In diesem Kontext sind die geplanten Haushaltskürzungen von 44 Milliarden Euro für das Jahr 2026 zu sehen, welche der damalige Premierminister François Bayrou umzusetzen versuchte. Zudem hatte die Kommission zugestimmt, die Zielsetzung zur Reduzierung des Defizits auf maximal 3 Prozent vom Jahr 2027 auf 2029 zu verschieben, wodurch finanzielle Sanktionen vorübergehend ausgesetzt wurden. Das Damoklesschwert der möglichen Strafen schwebt jedoch weiterhin über Frankreich.
Die Zunahme sozialer Bewegungen – mit beispiellosen Demonstrationen und Streiks, zuletzt am 18. September und einer anstehenden weiteren Mobilisierung für den 2. Oktober – trägt nicht gerade zur Beruhigung der europäischen Partner Frankreichs bei. Die andauernden Proteste könnten sich angesichts der großen Unzufriedenheit in der Arbeitswelt sogar noch intensivieren.
Diese Unzufriedenheit richtet sich vor allem gegen die erwartete Verschärfung der Sparpolitik und die damit einhergehende Verschlechterung öffentlicher Dienstleistungen, sowie gegen den drastischen Kaufkraftverlust für Millionen Arbeitnehmer, die zunehmend Schwierigkeiten haben, finanziell über die Runden zu kommen. Die Lage ist besonders brisant, da der am 9. September ernannte neue Premierminister bisher keine Regierung bilden konnte und starkem Druck der Straße ausgesetzt ist.
In Brüssel werden diese Entwicklungen mit großer Besorgnis aufgenommen, insbesondere die politische Instabilität in Frankreich. Seit der Wiederwahl von Emmanuel Macron im Jahr 2022 hatte das Land bereits fünf verschiedene Regierungschefs und die parlamentarische Mehrheit ist seit der Auflösung im Juni 2024 unklar. Die politische Lage ist besonders problematisch, da Frankreich die zweitgrößte Volkswirtschaft der EU und eines ihrer Gründungsmitglieder ist.

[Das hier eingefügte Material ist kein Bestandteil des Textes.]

-- pv_equiv track=rewrite | github.com/strangedove/loft | loft/data_utils.py | fix_conversation_turn_order
-- ===== SOURCE A (Python) =====
-- ROLE_MAPPINGS = {
--     "human": "user",
--     "gpt": "assistant",
--     "system": "system",
--     "user": "user",
--     "assistant": "assistant",
-- }
--
-- DEFAULT_TURN_ORDER_FILLER = "Let's begin."
--
-- def fix_conversation_turn_order(
--     messages: list[dict[str, str]],
--     filler_message: str = DEFAULT_TURN_ORDER_FILLER,
-- ) -> list[dict[str, str]]:
--     """
--     Fix conversation turn order to ensure strict system/user/assistant alternation.
--
--     This function handles models with strict turn order requirements (e.g., Llama) by:
--     1. Adding a filler user message if conversation starts with assistant (after optional system)
--     2. Merging consecutive messages from the same role into one
--     3. Dropping trailing user messages so conversations end with assistant
--
--     Args:
--         messages: List of message dicts with 'role' and 'content' keys.
--         filler_message: Message to insert when a user turn is missing at the start.
--
--     Returns:
--         Fixed list of messages with proper turn order.
--
--     Example:
--         >>> messages = [
--         ...     {"role": "assistant", "content": "Hello!"},
--         ...     {"role": "user", "content": "Hi"},
--         ...     {"role": "user", "content": "How are you?"},
--         ...     {"role": "assistant", "content": "I'm good!"},
--         ...     {"role": "user", "content": "Great"},
--         ... ]
--         >>> fix_conversation_turn_order(messages)
--         [
--             {"role": "user", "content": "Let's begin."},
--             {"role": "assistant", "content": "Hello!"},
--             {"role": "user", "content": "Hi\n\nHow are you?"},
--             {"role": "assistant", "content": "I'm good!"},
--         ]
--     """
--     if not messages:
--         return messages
--
--     result = []
--
--     # Step 1: Extract system message if present at the start
--     system_message = None
--     start_idx = 0
--     if messages[0].get("role") == "system":
--         system_message = messages[0]
--         start_idx = 1
--
--     # Check if we need to add a filler user message
--     # (conversation starts with assistant after optional system)
--     if start_idx < len(messages):
--         first_non_system = messages[start_idx]
--         first_role = first_non_system.get("role", "").lower()
--         first_role = ROLE_MAPPINGS.get(first_role, first_role)
--
--         if first_role == "assistant":
--             # Add system message first if present
--             if system_message:
--                 result.append(system_message)
--             # Add filler user message
--             result.append({"role": "user", "content": filler_message})
--             # Continue from assistant message
--         elif system_message:
--             result.append(system_message)
--     elif system_message:
--         result.append(system_message)
--
--     # Step 2: Process remaining messages, merging consecutive same-role messages
--     for msg in messages[start_idx:]:
--         role = msg.get("role", "").lower()
--         role = ROLE_MAPPINGS.get(role, role)
--         content = msg.get("content", "")
--
--         if not result:
--             result.append({"role": role, "content": content})
--         elif result[-1]["role"] == role:
--             # Merge with previous message (same role)
--             result[-1]["content"] = result[-1]["content"] + "\n\n" + content
--         else:
--             result.append({"role": role, "content": content})
--
--     # Step 3: Drop trailing user messages (conversation should end with assistant)
--     while result and result[-1].get("role") == "user":
--         result.pop()
--
--     # If we removed everything except system, return empty
--     if len(result) <= 1 and result and result[0].get("role") == "system":
--         return []
--
--     return result
-- ===== SOURCE B (Python) =====
-- from itertools import groupby
--
-- ROLE_MAPPINGS = {
--     "human": "user",
--     "gpt": "assistant",
--     "system": "system",
--     "user": "user",
--     "assistant": "assistant",
-- }
--
-- DEFAULT_TURN_ORDER_FILLER = "Let's begin."
--
--
-- def _norm_role(msg):
--     r = msg.get("role", "").lower()
--     return ROLE_MAPPINGS.get(r, r)
--
--
-- def fix_conversation_turn_order(
--     messages,
--     filler_message=DEFAULT_TURN_ORDER_FILLER,
-- ):
--     """Normalize roles up front, merge runs with groupby, then assemble."""
--     if not messages:
--         return messages
--
--     system = None
--     rest = messages
--     if messages[0].get("role") == "system":
--         system = messages[0]
--         rest = messages[1:]
--
--     norm = [(_norm_role(m), m.get("content", "")) for m in rest]
--     merged = [(r, "\n\n".join(c for _, c in grp))
--               for r, grp in groupby(norm, key=lambda p: p[0])]
--
--     needs_filler = bool(merged) and merged[0][0] == "assistant"
--
--     # a leading run of system-role messages folds into the system dict itself
--     if system is not None and merged and merged[0][0] == "system":
--         system = dict(system)
--         system["content"] = system["content"] + "\n\n" + merged[0][1]
--         merged = merged[1:]
--
--     head = []
--     if system is not None:
--         head.append(system)
--     if needs_filler:
--         head.append({"role": "user", "content": filler_message})
--
--     result = head + [{"role": r, "content": c} for r, c in merged]
--
--     while result and result[-1].get("role") == "user":
--         result.pop()
--
--     if len(result) <= 1 and result and result[0].get("role") == "system":
--         return []
--     return result
-- ===== Notes on version B (the rewrite author's own statement) =====
-- stated objective: alternative
-- what changed: B normalizes every role up front, merges consecutive same-role messages with an itertools.groupby pass (joining contents with '\n\n'), folds a leading system-role run into a copy of the system dict, and then assembles system/filler/body, instead of A's single stateful loop that appends or mutates result[-1] in place; B also does not mutate its argument.
import Mathlib
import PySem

Die anfängliche Begeisterung für Macrons pro-europäische Haltung ist stark gesunken, seine Wiederwahl im Jahr 2022 erfolgte hauptsächlich aufgrund des entgegengestellten Schreckgespensts Marine Le Pen. Selbst die Ernennung von Michel Barnier zum Premierminister, der als pro-europäisch gilt, hat nicht zur Stabilisierung beigetragen, da er bei der Verabschiedung eines Haushaltsplans scheiterte.
Nachfolger François Bayrou, ein langjähriger Verfechter der europäischen Integration, musste seine europaskeptische Rhetorik mäßigen, obwohl er zunächst eine Senkung des französischen Beitrags zum EU-Haushalt gefordert hatte. Diese Forderung, auch von einigen als “populistisch” angesehen, zeigt die wachsende Unbeliebtheit der europäischen Integration.
Angesichts der bevorstehenden Präsidentschaftswahlen im Frühjahr 2027 bevorzugen es viele Politiker nun, sich in Bezug auf Europa zurückzuhalten. Ein hochrangiger Beamter in Brüssel drückte kürzlich sein Unbehagen darüber aus und wurde von Le Monde zitiert:
“Es herrscht in Paris eine solche Stimmung, dass selbst Anhänger des Zentrums gegen die EU vorgehen, was hier große Sorgen bereitet.”